Charles A. Spring was also instrumental in gaining the donation of some of the land for the seminary, from the brewers Lill & Diversey. He sat on the Seminary's Board of Directors from 1859 to 1876 (when he relocated to Western Iowa). In an 1872 letter, McCormick gave his friend Spring the credit for the founding of the seminary, referring to Spring as “the most aged and experienced of us all, and to whom I was myself indebted for the original suggestion and advice to make the donation to this cause", the seminary.

In 1859, Charles guided the creation of the First Presbyterian Church of Manteno, Illinois, securing a donation from McCormick which funded nearly half of the amount necessary for the building of the church. In 1866, he gave the parsonage as a gift (it burned down soon after his death, in 1895).

In 1861, Charles was a delegate to the Presbyterian General Assembly in Philadelphia which considered the Gardiner Spring Resolutions propounded by his brother, Rev. Gardiner Spring, of New York City. The assembly finally approved the resolutions, which meant the church would stand behind Abraham Lincoln's attempts to keep the Union intact.

In 1865, Spring cared for William Sanderson McCormick, the inventor's brother and partner, during his long illness. When William died that fall, Charles A. Spring Jr. took over the management of the McCormick Co., as well as McCormick's extensive real estate holdings. The elder Spring often helped his son in this, especially during the busy spring leasing season.

Charles Sr. repeatedly tried to convince McCormick to carry out one of William's last wishes, which was to found a home for young girls (age 5–10) to save them from “destructive Parental & other influence” and to clothe, feed, and educate them in a religious environment. Charles himself had successfully petitioned the Chicago City Council to set aside funds to establish the Chicago Reform School for Boys, one of the first of its kind in the nation. According to Hutchinson, McCormick's biographer, Charles believed that “too much emphasis was placed upon punishment, and not enough upon the prevention of crime.

==Later life==
By 1868, Charles's eyesight was failing, but he was still farming, living most of the year with his daughters Edwina and Frances and sons George and Winthrop in Manteno. As he wrote C. H. McCormick in May 1865, he spent his days “raising strawberries and grandchildren."

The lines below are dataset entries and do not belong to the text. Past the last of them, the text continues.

-- the two case-body generators agree on vertices with ≥ 2 neighbors
lemma casebody_eq (v : Int) (hv : 2 ≤ (adjGet v).length) (hy i j : String) :
    genCaseBodyA v hy i j = genCaseBodyB v hy i j := by
  simp only [genCaseBodyA, genCaseBodyB]
  rw [neighbor_eq v i j (adjGet v) hv "H_neighbors"]
  rw [sjoin_cc, sjoin_cc, sjoin_cc, sjoin_cc, sjoin_one]
  rw [← String.toList_inj]
  simp [String.toList_append]

-- one unfolding of A's vertex recursion in the recursive case
lemma vertexA_step (ns : List Int) (k : Int) (i j : String) (h : 2 ≤ ns.length) :
    gen_recursive_vertex_step (ns ++ [k]) i j =
      "- assume HL: " ++ genPartialDef ns i j ++
      ".\n" ++ "  apply HL.\n" ++ indentS (gen_recursive_vertex_step ns i j) ++
      "\n- assume HR: " ++ genVertexClause k i j ++ ".\n" ++
      indentS (genCaseBodyA k "HR" i j) := by
  conv_lhs => rw [gen_recursive_vertex_step]
  simp only [List.dropLast_concat, PySem.List.pyGet?_neg_one_append_singleton, Option.getD_some]
  rw [dif_pos (show 1 < ns.length by omega)]
  simp only [List.cons_append, List.nil_append]
  rw [sjoin_cc, sjoin_cc, sjoin_cc, sjoin_cc, sjoin_one]
  rw [← String.toList_inj]
  simp [String.toList_append]

-- one unfolding of B's vertex loop in the same case
lemma vertexB_step (ns : List Int) (k : Int) (i j : String) (h : 2 ≤ ns.length) :
    gen_recursive_vertex_step_alt (ns ++ [k]) i j =
      "- assume HL: " ++ genPartialDef ns i j ++
      ".\n" ++ "  apply HL.\n" ++ indentS (gen_recursive_vertex_step_alt ns i j) ++
      "\n- assume HR: " ++ genVertexClause k i j ++ ".\n" ++
      indentS (genCaseBodyB k "HR" i j) := by
  obtain ⟨a, t, rfl⟩ : ∃ a t, ns = a :: t := by
    cases ns with | nil => simp at h | cons a t => exact ⟨a, t, rfl⟩
  obtain ⟨b, u, rfl⟩ : ∃ b u, t = b :: u := by
    cases t with | nil => simp at h | cons b u => exact ⟨b, u, rfl⟩
  simp only [gen_recursive_vertex_step_alt, PySem.List.len_eq]
  rw [show ((((a :: b :: u) ++ [k]).length : Nat) : Int) = (((a :: b :: u).length : Nat) : Int) + 1 by
    simp [List.length_append]]
  rw [PySem.List.pyRange_one_succ_right (by exact_mod_cast h)]
  rw [List.foldl_append]
  simp only [List.foldl_cons, List.foldl_nil]
  have hfold : ∀ init : String,
      List.foldl
        (fun result idx =>
          "- assume HL: " ++ genPartialDef (PySem.List.slice ((a :: b :: u) ++ [k]) none (some idx)) i j ++
          ".\n" ++ "  apply HL.\n" ++ indentS result ++
          "\n- assume HR: " ++ genVertexClause ((PySem.List.pyGet? ((a :: b :: u) ++ [k]) idx).getD 0) i j ++ ".\n" ++
          indentS (genCaseBodyB ((PySem.List.pyGet? ((a :: b :: u) ++ [k]) idx).getD 0) "HR" i j))
        init (PySem.List.pyRange 2 ((a :: b :: u).length : Int)) =
      List.foldl
        (fun result idx =>
          "- assume HL: " ++ genPartialDef (PySem.List.slice (a :: b :: u) none (some idx)) i j ++
          ".\n" ++ "  apply HL.\n" ++ indentS result ++
          "\n- assume HR: " ++ genVertexClause ((PySem.List.pyGet? (a :: b :: u) idx).getD 0) i j ++ ".\n" ++
          indentS (genCaseBodyB ((PySem.List.pyGet? (a :: b :: u) idx).getD 0) "HR" i j))
        init (PySem.List.pyRange 2 ((a :: b :: u).length : Int)) := by
    intro init
    apply PySem.List.foldl_congr_mem
    intro acc x hx
    rw [PySem.List.mem_pyRange_one] at hx
    rw [PySem.List.slice_to _ (by omega), PySem.List.slice_to _ (by omega),
        List.take_append_of_le_length (by omega),
        PySem.List.pyGet?_of_nonneg _ (by omega), PySem.List.pyGet?_of_nonneg _ (by omega),
        List.getElem?_append_left (by omega)]
  rw [hfold]
  rw [PySem.List.slice_to _ (by positivity)]
  simp only [Int.toNat_natCast]
  rw [List.take_left]
  rw [PySem.List.pyGet?_append_length]
  simp only [Option.getD_some]
  rw [show ((a : Int) :: b :: u) ++ [k] = a :: b :: (u ++ [k]) from rfl]
  simp only [List.headD_cons]
  rw [pyGetD_two_head, pyGetD_two_head]
-- pv_equiv track=rewrite | github.com/Law-AI/ilsic | Codes/ILSIC/Ablation Study/Ablation Study on RAG Setups/RAG_gpt_k_stat_from_QQ-sBert.py | _hm_intelligent_split_section_act
-- ===== SOURCE A (Python) =====
-- from typing import List, Dict, Any, Optional, Tuple
--
-- def _hm_normalize_identifier_token(token: str) -> str:
--     result = []
--     for c in token:
--         if c in "([":
--             break
--         if c.isalnum():
--             result.append(c)
--     return "".join(result)
--
-- def _hm_analyze_text_structure(text: str) -> Dict:
--     if not text:
--         return {}
--     words = text.split()
--     analysis = {
--         "words": words, "word_count": len(words),
--         "numeric_words": [], "short_alphanum_words": [], "long_words": [],
--         "potential_identifiers": [],
--     }
--     for i, word in enumerate(words):
--         normalized = _hm_normalize_identifier_token(word)
--         if normalized.isdigit():
--             analysis["numeric_words"].append((i, normalized))
--         elif len(normalized) <= 5 and any(c.isdigit() for c in normalized):
--             analysis["short_alphanum_words"].append((i, normalized))
--         elif len(normalized) > 8:
--             analysis["long_words"].append((i, normalized))
--         if len(word) <= 6 and (any(c.isdigit() for c in normalized) or any(x in word for x in "()[].")):
--             analysis["potential_identifiers"].append((i, word))
--     return analysis
--
-- def _hm_find_section_identifier(text: str) -> Tuple[Optional[str], int]:
--     analysis = _hm_analyze_text_structure(text)
--     words = analysis.get("words", [])
--     for pos, num in analysis.get("numeric_words", []):
--         if pos <= 2:
--             if pos + 1 < len(words):
--                 nxt = words[pos + 1]
--                 if len(nxt) == 1 and nxt.isalpha():
--                     return num + nxt, pos
--             return num, pos
--     for pos, word in analysis.get("short_alphanum_words", []):
--         if pos <= 3:
--             return word, pos
--     for pos, word in analysis.get("potential_identifiers", []):
--         if pos <= 3:
--             cleaned = _hm_normalize_identifier_token(word)
--             if cleaned:
--                 return cleaned, pos
--     return None, -1
--
-- def _hm_intelligent_split_section_act(text: str) -> Tuple[Optional[str], Optional[str]]:
--     text = text.strip()
--     if not text:
--         return None, None
--     words = text.split()
--     if len(words) < 2:
--         return text, ""
--     identifier, pos = _hm_find_section_identifier(text)
--     if identifier and pos >= 0:
--         section_words = []
--         if pos > 0:
--             prev_word = words[pos - 1]
--             if len(prev_word) <= 10 and not any(c.isdigit() for c in prev_word):
--                 section_words.append(prev_word)
--         section_words.append(identifier)
--         section = " ".join(section_words).strip()
--         used = set(w.lower() for w in section_words)
--         remaining = [w for w in words if w.lower() not in used]
--         act = " ".join(remaining).strip()
--         return section, act
--     return None, text
-- ===== SOURCE B (Python) =====
-- # B: one forward pass over the first four words that records the first identifier
-- # candidate of each kind, instead of building category lists for every word and
-- # rescanning them; the analysis dict and the unused long-words list disappear.
--
-- def _b_normalize(token):
--     out = []
--     for c in token:
--         if c in "([":
--             break
--         if c.isalnum():
--             out.append(c)
--     return "".join(out)
--
--
-- def _hm_intelligent_split_section_act(text):
--     text = text.strip()
--     if not text:
--         return None, None
--     words = text.split()
--     if len(words) < 2:
--         return text, ""
--
--     # Identifier candidates can only sit in the first four words:
--     # a purely numeric token within the first three, a short token containing a
--     # digit within the first four, or a short punctuated/digit-bearing token
--     # within the first four that still has alphanumeric content.
--     numeric = short = punct = None
--     for i, w in enumerate(words[:4]):
--         n = _b_normalize(w)
--         if n.isdigit():
--             if numeric is None and i <= 2:
--                 numeric = (i, n)
--         elif len(n) <= 5 and any(c.isdigit() for c in n):
--             if short is None:
--                 short = (i, n)
--         if punct is None and n and len(w) <= 6 and \
--                 (any(c.isdigit() for c in n) or any(x in w for x in "()[].")):
--             punct = (i, n)
--
--     if numeric is not None:
--         pos, ident = numeric
--         # a lone letter right after a number belongs to the identifier: "12 A"
--         if pos + 1 < len(words) and len(words[pos + 1]) == 1 and words[pos + 1].isalpha():
--             ident += words[pos + 1]
--     elif short is not None:
--         pos, ident = short
--     elif punct is not None:
--         pos, ident = punct
--     else:
--         return None, text
--
--     section_words = []
--     if pos > 0:
--         prev = words[pos - 1]
--         if len(prev) <= 10 and not any(c.isdigit() for c in prev):
--             section_words.append(prev)
--     section_words.append(ident)
--     section = " ".join(section_words).strip()
--     used = {w.lower() for w in section_words}
--     act = " ".join(w for w in words if w.lower() not in used).strip()
--     return section, act
-- ===== Notes on version B (the rewrite author's own statement) =====
-- stated objective: simpler
-- what changed: Replaces A's pipeline that builds an analysis dict of four category lists over all words and then rescans three of them position by position with one forward pass over the first four words that records the first numeric, first short-alphanumeric and first usable punctuated candidate directly; the dict and the unused long_words list disappear.
import Mathlib
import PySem

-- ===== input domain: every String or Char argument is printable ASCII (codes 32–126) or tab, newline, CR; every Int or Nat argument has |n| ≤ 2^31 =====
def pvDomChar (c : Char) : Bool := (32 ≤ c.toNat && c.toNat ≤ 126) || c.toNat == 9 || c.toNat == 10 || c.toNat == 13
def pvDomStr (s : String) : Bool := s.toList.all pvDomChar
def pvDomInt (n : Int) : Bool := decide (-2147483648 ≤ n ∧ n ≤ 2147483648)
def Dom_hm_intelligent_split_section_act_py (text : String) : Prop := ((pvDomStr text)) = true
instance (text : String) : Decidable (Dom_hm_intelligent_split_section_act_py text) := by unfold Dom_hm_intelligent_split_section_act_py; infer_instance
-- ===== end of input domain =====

In 1877–1878, Charles retired and moved to Le Mars, Iowa, where his son Winthrop worked as a McCormick reaper agent, his son George owned a hardware company, and where his daughter Edwina soon married Byron Mudge, a Civil War pensioner. He lived with the Mudges for the last 15 years of his life. He stayed quite active in his old age. In 1884, at the age of 84, Charles caught a white Pacific crane on the Arkansas River which measured 6 feet and 4 inches from beak to toes. It was reported by the Le Mars Sentinel, and went on exhibition in Le Mars.

Charles A. Spring Sr., died on January 17, 1892, at the age of 91, from complications of 'la grippe' (influenza). His obituary in the Le Mars Sentinel spoke of his many passions. He was a member of the American Sunday School Union, and labored for many years for the American Tract Society, “building school houses as places of worship in different needy localities.”

==Descendants==

Charles's eldest son, Charles A. Spring Jr., was Cyrus McCormick's most trusted adviser, and general manager of the McCormick plant for many years. His second eldest son, Winthrop, along with Winthrop's wife, daughter, and daughter-in-law, all died in the catastrophic Iroquois Theatre Fire in Chicago in 1903. His grandson, Dr. Samuel Newton Spring, was a noted forestry professor at Yale and Cornell, Dean of the New York State forestry department, and was a correspondent and friend of Franklin Delano Roosevelt. His great-great-grandson, Charles A. Spring IV, was a bridge engineer for United States Steel in Pittsburgh.